Mr. Speaker, my comments on Bill C-18, An Act to suspend the operation of the Electoral Boundaries Readjustment Act, tabled by the Government House leader, will be brief.
First, I want to say that the Official Opposition agrees with the principles underlying Bill C-18. We agree with the principles described by the Government House leader because these are general, non-partisan principles aimed at improving a system which has now been in effect for close to 30 years in Canada.
There is no doubt that the criteria set in 1964 must be reviewed. Our response might have been less spontaneous and more reserved if this legislation had been tabled just before an election, but the government deserves to be congratulated for acting at an early stage, when there is no controversy or dispute. Indeed, the government cannot be accused of gerrymandering the electoral map by referring the issue now to the Standing Committee on Procedure and House Affairs, for a review of the whole process.
While our objective remains Quebec's sovereignty, it would be irresponsible on the Official Opposition's part not to get
involved in this exercise, since we must represent the interests of Canadians from Newfoundland to Vancouver, that is from coast to coast and up to the Arctic.
Once the bill is referred to the committee, we will look, without any mental reservations and with a totally open mind, at the impact of the review and we will participate, in the most positive manner possible, in the development of new criteria regarding the philosophy exposed earlier.
The Supreme Court has already indicated some parameters which we have to follow, but parliamentarians definitely have some room to manoeuvre. There are aspects which we must review, including the continuous increase in the number of MPs. Should that trend be maintained? Should we do something about the situation? How should we go about this? To correct the situation we must first look at it, and the best way to do so is certainly by referring the issue to the Committee on Procedure and House Affairs.
One aspect I find particularly interesting in connection with the readjustment process would be, of course, to review the well-known senate clause which allows Prince Edward Island its four seats, not that I am challenging that-that is not the point-and in any case, we have all lived with this provision. Everyone agrees it would be bizarre, to say the least, for a province to be represented by fewer members than the number of senators it may have, although that does happen in the United States.
Perhaps section 51, if it still applies to Quebec in the next election, could be used to cover cases like the Magdalen Islands. This is an entirely separate community which no longer has its own member of Parliament, because since the 1968 reform, it has been part of the riding of Bonaventure-Îles-de-la-Madeleine. This is not a political issue. In fact, we find the same situation in the province of Newfoundland, where Labrador exists as a distinct entity only because Newfoundlanders are willing to have their electoral districts contain more voters than would normally be the case, so that residents of Labrador, on the mainland, can have their own representative. These are only two examples.

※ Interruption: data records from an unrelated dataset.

-- pv_equiv track=rewrite | github.com/psrpsj/Algorithm | week04/프렌즈4블록/sangryu.py | solution
-- ===== SOURCE A (Python) =====
-- def solution(n, arr1, arr2):
--     answer = []
--     for idx in range(len(arr1)):
--         binary = str(bin(arr1[idx] | arr2[idx])[2:])
--         binary = binary.rjust(n, "0")
--         binary = binary.replace("1", "#")
--         binary = binary.replace("0", " ")
--         answer.append(binary)
--     return answer
-- ===== SOURCE B (Python) =====
-- def solution(n, arr1, arr2):
--     rows = []
--     for a, b in zip(arr1, arr2):
--         v = a | b
--         width = max(n, v.bit_length(), 1)
--         rows.append(''.join('#' if (v >> pos) & 1 else ' '
--                             for pos in range(width - 1, -1, -1)))
--     return rows
-- ===== Notes on version B (the rewrite author's own statement) =====
-- stated objective: alternative
-- what changed: B replaces A's string formatting pipeline (bin() text, rjust pad, two replace passes over each row) by direct bit arithmetic: it zips the two arrays, computes the row width as max(n, v.bit_length(), 1), and emits '#'/' ' per bit position high-to-low, never building or rewriting intermediate strings.
-- outside the precondition, e.g. on solution(5, [-3], [1]): A returns ['  b##'], B returns ['### #']
import Mathlib
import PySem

Perhaps more examples of truly distinct communities within this country will be submitted to the Committee on Procedure and House Affairs-I am not sure-but it would certainly be the proper place to make these submissions, as well as adjust other criteria.

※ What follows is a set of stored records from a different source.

-- pv_equiv track=rewrite | github.com/yhshu/HippoRAG | src/rerank/__init__.py | retrieved_to_candidate_facts
-- ===== SOURCE A (Python) =====
-- def retrieved_to_candidate_facts(candidate_items, candidate_indices, k=30):
--     # bind candidate_items and candidate_indices
--     candidate_indices_and_items = list(zip(candidate_indices, candidate_items))
--     # remove triples with duplicate subjects and objects
--     candidate_dict = {}
--     for item in candidate_indices_and_items:
--         if (item[1][0], item[1][2]) not in candidate_dict:
--             candidate_dict[(item[1][0], item[1][2])] = item
--     candidate_indices_and_items = list(candidate_dict.values())
--     # order candidate items by subject
--     candidate_indices_and_items = sorted(candidate_indices_and_items, key=lambda x: x[1][0])
--     # unpack candidate_indices_and_items
--     sorted_candidate_indices, sorted_candidate_items = zip(*candidate_indices_and_items)
--     return sorted_candidate_items[:k], sorted_candidate_indices[:k]
-- ===== SOURCE B (Python) =====
-- def retrieved_to_candidate_facts(candidate_items, candidate_indices, k=30):
--     # bucket pairs by subject (one pass); dedup objects inside each bucket;
--     # then emit buckets in sorted-subject order
--     groups = {}
--     for pair in zip(candidate_indices, candidate_items):
--         subj = pair[1][0]
--         bucket, seen_objects = groups.setdefault(subj, ([], set()))
--         obj = pair[1][2]
--         if obj not in seen_objects:
--             seen_objects.add(obj)
--             bucket.append(pair)
--     merged = []
--     for subj in sorted(groups):
--         merged.extend(groups[subj][0])
--     sorted_candidate_items = [p[1] for p in merged]
--     sorted_candidate_indices = [p[0] for p in merged]
--     return sorted_candidate_items[:k], sorted_candidate_indices[:k]
-- ===== Notes on version B (the rewrite author's own statement) =====
-- stated objective: alternative
-- what changed: B replaces A's global dedup-then-sort of (index,item) pairs by a grouping algorithm: one pass buckets the pairs into a dict keyed by subject (each bucket deduplicating its own objects with a per-bucket seen-set), then only the distinct subjects are sorted and the buckets are concatenated in that key order.
import Mathlib
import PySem

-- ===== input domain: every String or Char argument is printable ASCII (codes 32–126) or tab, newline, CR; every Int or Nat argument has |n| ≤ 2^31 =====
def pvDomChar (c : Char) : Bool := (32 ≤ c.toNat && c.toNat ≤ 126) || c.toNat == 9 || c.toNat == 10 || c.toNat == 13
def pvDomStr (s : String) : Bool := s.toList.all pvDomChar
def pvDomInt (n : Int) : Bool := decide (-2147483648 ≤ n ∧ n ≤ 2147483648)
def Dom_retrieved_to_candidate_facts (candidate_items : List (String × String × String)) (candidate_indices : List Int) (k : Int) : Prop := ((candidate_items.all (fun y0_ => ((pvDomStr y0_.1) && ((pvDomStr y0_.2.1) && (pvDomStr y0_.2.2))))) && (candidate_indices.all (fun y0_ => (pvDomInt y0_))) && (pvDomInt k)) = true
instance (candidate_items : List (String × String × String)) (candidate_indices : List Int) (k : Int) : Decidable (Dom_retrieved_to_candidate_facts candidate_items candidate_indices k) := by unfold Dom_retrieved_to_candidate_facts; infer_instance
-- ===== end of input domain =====

-- B replaces A's global dedup-then-sort by bucketing the pairs into per-subject
-- groups (each with its own seen-object set) and concatenating the buckets in
-- sorted-key order (alternative algorithm, same result).

-- ===== PORT A =====
def retrieved_to_candidate_facts (candidate_items : List (String × String × String)) (candidate_indices : List Int) (k : Int) : (List (String × String × String)) × List Int :=
  let candidate_indices_and_items := List.zip candidate_indices candidate_items
  let candidate_dict := candidate_indices_and_items.foldl
    (fun d item =>
      if d.contains (item.2.1, item.2.2.2) = false then d.insert (item.2.1, item.2.2.2) item else d)
    (PySem.Dict.empty : PySem.Dict (String × String) (Int × (String × String × String)))
  let vals := candidate_dict.values
  let sortedVals := PySem.List.sorted vals (fun x => x.2.1)
  let sorted_candidate_indices := sortedVals.map (fun x => x.1)
  let sorted_candidate_items := sortedVals.map (fun x => x.2)
  (PySem.List.slice sorted_candidate_items none (some k),
   PySem.List.slice sorted_candidate_indices none (some k))

-- ===== PORT B =====
def retrieved_to_candidate_facts_alt (candidate_items : List (String × String × String)) (candidate_indices : List Int) (k : Int) : (List (String × String × String)) × List Int :=
  -- bucket pairs by subject; each bucket carries its list and its seen-object set
  let groups := (List.zip candidate_indices candidate_items).foldl
    (fun d pair =>
      let g := d.getD pair.2.1 ([], (PySem.Set.empty : PySem.Set String))
      if g.2.contains pair.2.2.2 then d
      else d.insert pair.2.1 (g.1 ++ [pair], g.2.add pair.2.2.2))
    (PySem.Dict.empty : PySem.Dict String (List (Int × (String × String × String)) × PySem.Set String))
  -- emit the buckets in sorted-subject order
  let merged := (PySem.List.sorted groups.keys (fun s => s)).foldl
    (fun acc subj => acc ++ (groups.getD subj ([], PySem.Set.empty)).1) []
  (PySem.List.slice (merged.map (fun p => p.2)) none (some k),
   PySem.List.slice (merged.map (fun p => p.1)) none (some k))

-- ===== PRECONDITION & SPEC =====
-- Pre_ excludes exactly the inputs where the zipped list is empty: there Python A
-- raises ValueError at the 'zip(*...)' unpacking.
def Pre_retrieved_to_candidate_facts (candidate_items : List (String × String × String)) (candidate_indices : List Int) (k : Int) : Prop :=
  candidate_items ≠ [] ∧ candidate_indices ≠ []
instance (candidate_items : List (String × String × String)) (candidate_indices : List Int) (k : Int) : Decidable (Pre_retrieved_to_candidate_facts candidate_items candidate_indices k) := by unfold Pre_retrieved_to_candidate_facts; infer_instance

def pvWitness_retrieved_to_candidate_facts : (List (String × String × String)) × List Int × Int :=
  ([("a", "b", "c")], ([(0 : Int)], (30 : Int)))

def Spec_retrieved_to_candidate_facts (candidate_items : List (String × String × String)) (candidate_indices : List Int) (k : Int) (out : (List (String × String × String)) × List Int) : Prop := out = retrieved_to_candidate_facts_alt candidate_items candidate_indices k
instance (candidate_items : List (String × String × String)) (candidate_indices : List Int) (k : Int) (out : (List (String × String × String)) × List Int) : Decidable (Spec_retrieved_to_candidate_facts candidate_items candidate_indices k out) := by unfold Spec_retrieved_to_candidate_facts; infer_instance

-- ===== CLAIM (what is proved, stated in full; the proofs are below) =====
def Claim_equal_retrieved_to_candidate_facts : Prop := ∀ (candidate_items : List (String × String × String)) (candidate_indices : List Int) (k : Int), Dom_retrieved_to_candidate_facts candidate_items candidate_indices k → Pre_retrieved_to_candidate_facts candidate_items candidate_indices k → Spec_retrieved_to_candidate_facts candidate_items candidate_indices k (retrieved_to_candidate_facts candidate_items candidate_indices k)

-- ===== LEMMAS AND PROOFS =====

-- abbreviation for the pair type
abbrev pvP : Type := Int × (String × String × String)

-- the first-occurrence-per-(subject,object) pass that A's dict loop performs
def pvFirstOcc (seen : PySem.Set (String × String)) : List pvP → List pvP
  | [] => []
  | p :: rest =>
    if seen.contains (p.2.1, p.2.2.2) then pvFirstOcc seen rest
    else p :: pvFirstOcc (seen.add (p.2.1, p.2.2.2)) rest

def pvSeenAfter (s : PySem.Set (String × String)) (l : List pvP) : PySem.Set (String × String) :=
  l.foldl (fun s p => PySem.Set.add s (p.2.1, p.2.2.2)) s

lemma pvSet_contains_iff {α : Type} [BEq α] [LawfulBEq α] (s : PySem.Set α) (x : α) :
    PySem.Set.contains s x = true ↔ x ∈ s := by
  simp [PySem.Set.contains, List.contains_iff_exists_mem_beq]

lemma pvMem_firstOcc {q : pvP} (s : PySem.Set (String × String)) (l : List pvP)
    (h : q ∈ pvFirstOcc s l) : q ∈ l := by
  induction l generalizing s with
  | nil => simpa [pvFirstOcc] using h
  | cons p rest ih =>
    simp only [pvFirstOcc] at h
    split at h
    · exact List.mem_cons_of_mem _ (ih _ h)
    · rcases List.mem_cons.1 h with h | h
      · exact h ▸ List.mem_cons_self
      · exact List.mem_cons_of_mem _ (ih _ h)

lemma pvFirstOcc_append (l1 l2 : List pvP) (s : PySem.Set (String × String)) :
    pvFirstOcc s (l1 ++ l2) = pvFirstOcc s l1 ++ pvFirstOcc (pvSeenAfter s l1) l2 := by
  induction l1 generalizing s with
  | nil => rfl
  | cons p rest ih =>
    simp only [List.cons_append, pvFirstOcc, pvSeenAfter, List.foldl_cons]
    by_cases hc : PySem.Set.contains s (p.2.1, p.2.2.2) = true
    · rw [if_pos hc, if_pos hc]
      have hadd : PySem.Set.add s (p.2.1, p.2.2.2) = s := by
        unfold PySem.Set.add; rw [if_pos hc]
      rw [ih s]
      simp [pvSeenAfter, hadd]
    · rw [if_neg hc, if_neg hc]
      rw [ih (s.add (p.2.1, p.2.2.2))]
      simp [pvSeenAfter]

lemma pvMem_seenAfter (l : List pvP) (s : PySem.Set (String × String)) (x : String × String) :
    x ∈ pvSeenAfter s l ↔ x ∈ s ∨ ∃ p ∈ l, (p.2.1, p.2.2.2) = x := by
  induction l generalizing s with
  | nil => simp [pvSeenAfter]
  | cons p rest ih =>
    simp only [pvSeenAfter, List.foldl_cons] at *
    rw [ih (s.add ((p.2.1, p.2.2.2))), PySem.Set.mem_add]
    constructor
    · rintro ((h | h) | ⟨q, hq, hk⟩)
      · exact Or.inl h
      · exact Or.inr ⟨p, List.mem_cons_self, h.symm⟩
      · exact Or.inr ⟨q, List.mem_cons_of_mem _ hq, hk⟩
    · rintro (h | ⟨q, hq, hk⟩)
      · exact Or.inl (Or.inl h)
      · rcases List.mem_cons.1 hq with rfl | hq
        · exact Or.inl (Or.inr hk.symm)
        · exact Or.inr ⟨q, hq, hk⟩

-- A's dict loop computes exactly the first-occurrence pass
lemma pvDict_foldl_items (l : List pvP)
    (d : PySem.Dict (String × String) pvP) :
    (l.foldl (fun d item =>
        if d.contains (item.2.1, item.2.2.2) = false then d.insert (item.2.1, item.2.2.2) item else d)
      d).items
    = d.items ++ (pvFirstOcc d.keys l).map (fun p => ((p.2.1, p.2.2.2), p)) := by
  induction l generalizing d with
  | nil => simp [pvFirstOcc]
  | cons p rest ih =>
    simp only [List.foldl_cons, pvFirstOcc]
    have hkeys : PySem.Set.contains d.keys (p.2.1, p.2.2.2) = d.contains (p.2.1, p.2.2.2) := by
      rw [PySem.Dict.contains_eq_decide_mem_keys]
      simp [pvSet_contains_iff]
    by_cases hc : d.contains (p.2.1, p.2.2.2) = true
    · rw [if_neg (by simp [hc]), if_pos (by rw [hkeys]; exact hc)]
      exact ih d
    · have hcf : d.contains (p.2.1, p.2.2.2) = false := by simpa using hc
      rw [if_pos (by simp [hcf]), if_neg (by rw [hkeys, hcf]; simp)]
      rw [ih (d.insert (p.2.1, p.2.2.2) p)]
      have hins : (d.insert (p.2.1, p.2.2.2) p).items = d.items ++ [((p.2.1, p.2.2.2), p)] := by
        simp [PySem.Dict.insert, hcf]
      have hkeys' : (d.insert (p.2.1, p.2.2.2) p).keys = PySem.Set.add d.keys (p.2.1, p.2.2.2) := by
        have h2 : PySem.Set.add d.keys (p.2.1, p.2.2.2) = d.keys ++ [(p.2.1, p.2.2.2)] := by
          unfold PySem.Set.add; rw [hkeys, hcf]; simp
        rw [h2]; simp [PySem.Dict.keys, hins]
      rw [hins, hkeys']
      simp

I think the government made a wise decision to stop the train at the first opportunity, in other words, before it would be to expensive to do so. The Official Opposition is not in the habit of making frivolous compliments. However, I think the government acted sensibly by intervening in the readjustment process at the earliest opportunity, instead of waiting, as the previous government so often did on other occasions, until all public money was spent before stopping the train. It waited until we had paid our fare and the train had reached the station.

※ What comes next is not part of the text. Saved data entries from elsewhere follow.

-- (-v, r, c) < (-v', r', c') lexicographically
def pvKeyLt (a b : Int × Int × Int) : Bool :=
  decide (-a.1 < -b.1) || ((-a.1 == -b.1) && (decide (a.2.1 < b.2.1) || ((a.2.1 == b.2.1) && decide (a.2.2 < b.2.2))))

-- robot_availability[r] and c not in selected_tasks
def pvCand (T : PySem.Set Int) (A : List Bool) (t : Int × Int × Int) : Bool :=
  PySem.List.pyGetD A t.2.1 false && !(PySem.Set.contains T t.2.2)

-- the inner for-loop of B: best candidate under the (-v, r, c) key
def pvBest (cells : List (Int × Int × Int)) (T : PySem.Set Int) (A : List Bool) : Option (Int × Int × Int) :=
  cells.foldl (fun best t =>
    if pvCand T A t && (match best with | none => true | some b => pvKeyLt t b) then some t else best) none

-- the while-loop; the fuel n+1 bounds its iterations (each round disables one row)
def pvLoopB (cells : List (Int × Int × Int)) (n : Nat) :
    Nat → PySem.Dict Int Int → PySem.Set Int → List Bool →
    PySem.Dict Int Int × PySem.Set Int × List Bool
  | 0, R, T, A => (R, T, A)
  | fuel + 1, R, T, A =>
    if R.items.length < n then
      match pvBest cells T A with
      | none => (R, T, A)
      | some t => pvLoopB cells n fuel (PySem.Dict.insert R t.2.1 t.2.2) (PySem.Set.add T t.2.2)
          (PySem.List.pySetD A t.2.1 false)
    else (R, T, A)

def pvTotalB (matrix : List (List (Option Int))) (R : List (Int × Int)) : Int :=
  R.foldl (fun acc p => acc + ((PySem.List.pyGetD (PySem.List.pyGetD matrix p.1 []) p.2 none).getD 0)) 0

def alternate_munkres_alt (matrix : List (List (Option Int))) : (List (Int × Int)) × Int :=
  let cells := pvFlatB matrix
  let st := pvLoopB cells matrix.length (matrix.length + 1) ⟨[]⟩ PySem.Set.empty
      (List.replicate matrix.length true)
  (st.1.items, pvTotalB matrix st.1.items)

-- ===== PRECONDITION & SPEC =====
def Spec_alternate_munkres (matrix : List (List (Option Int))) (out : (List (Int × Int)) × Int) : Prop := out = alternate_munkres_alt matrix
instance (matrix : List (List (Option Int))) (out : (List (Int × Int)) × Int) : Decidable (Spec_alternate_munkres matrix out) := by unfold Spec_alternate_munkres; infer_instance

-- ===== CLAIM (what is proved, stated in full; the proofs are below) =====
def Claim_equal_alternate_munkres : Prop := ∀ (matrix : List (List (Option Int))), Dom_alternate_munkres matrix → Spec_alternate_munkres matrix (alternate_munkres matrix)

-- ===== LEMMAS AND PROOFS =====

-- strict order "comes strictly earlier in the sorted list"
def pvLt3 (a b : Int × Int × Int) : Prop := pvKeyLt a b = true
-- strict row-major order of the flattened cells
def pvRcLt (a b : Int × Int × Int) : Prop := a.2.1 < b.2.1 ∨ (a.2.1 = b.2.1 ∧ a.2.2 < b.2.2)

lemma pvKeyLt_iff (a b : Int × Int × Int) :
    pvKeyLt a b = true ↔ (b.1 < a.1 ∨ (a.1 = b.1 ∧ (a.2.1 < b.2.1 ∨ (a.2.1 = b.2.1 ∧ a.2.2 < b.2.2)))) := by
  simp only [pvKeyLt, Bool.or_eq_true, Bool.and_eq_true, decide_eq_true_eq, beq_iff_eq]
  omega

lemma pvKeyLt_asymm {a b : Int × Int × Int} (h : pvKeyLt a b = true) : pvKeyLt b a = false := by
  rw [pvKeyLt_iff] at h
  rw [Bool.eq_false_iff]; intro h2; rw [pvKeyLt_iff] at h2; omega

lemma pvLt3_of_rcLt {a b : Int × Int × Int} (hf : b.1 ≤ a.1) (h : pvRcLt a b) : pvLt3 a b := by
  unfold pvLt3; rw [pvKeyLt_iff]; unfold pvRcLt at h; omega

If the train must be stopped, and we on this side of the House believe that it should be stopped, we can at least save on the fuel and the staff we need on board that train. In any case, I do not support the argument that since a certain amount of money was authorized during the 34th Parliament, we should go ahead.
I believe that on October 25 of last year, we made a dramatic turn, at least in Quebec. We will see in the months to come whether or not this also applies to the other side. We should not feel overly bound by the decisions of the 34th Parliament, and in particular by the Lortie report already mentioned by the hon. leader of the government in this House. The Royal Commission on Electoral Reform is only a small part of what we will have to study before we come to some conclusion.
The report of the Lortie Commission should not be the exclusive background or even the only basis on which to build. In fact, the mandate does not set any limits nor give strict criteria to the Standing Committee on Procedure and House Affairs. Therefore, the Committee will be free to act as it sees fit.
To conclude, Mr. Speaker, the Official Opposition will use all its capabilities-God and you know we have a lot-to influence the work of the Standing Committee on Procedure and House Affairs.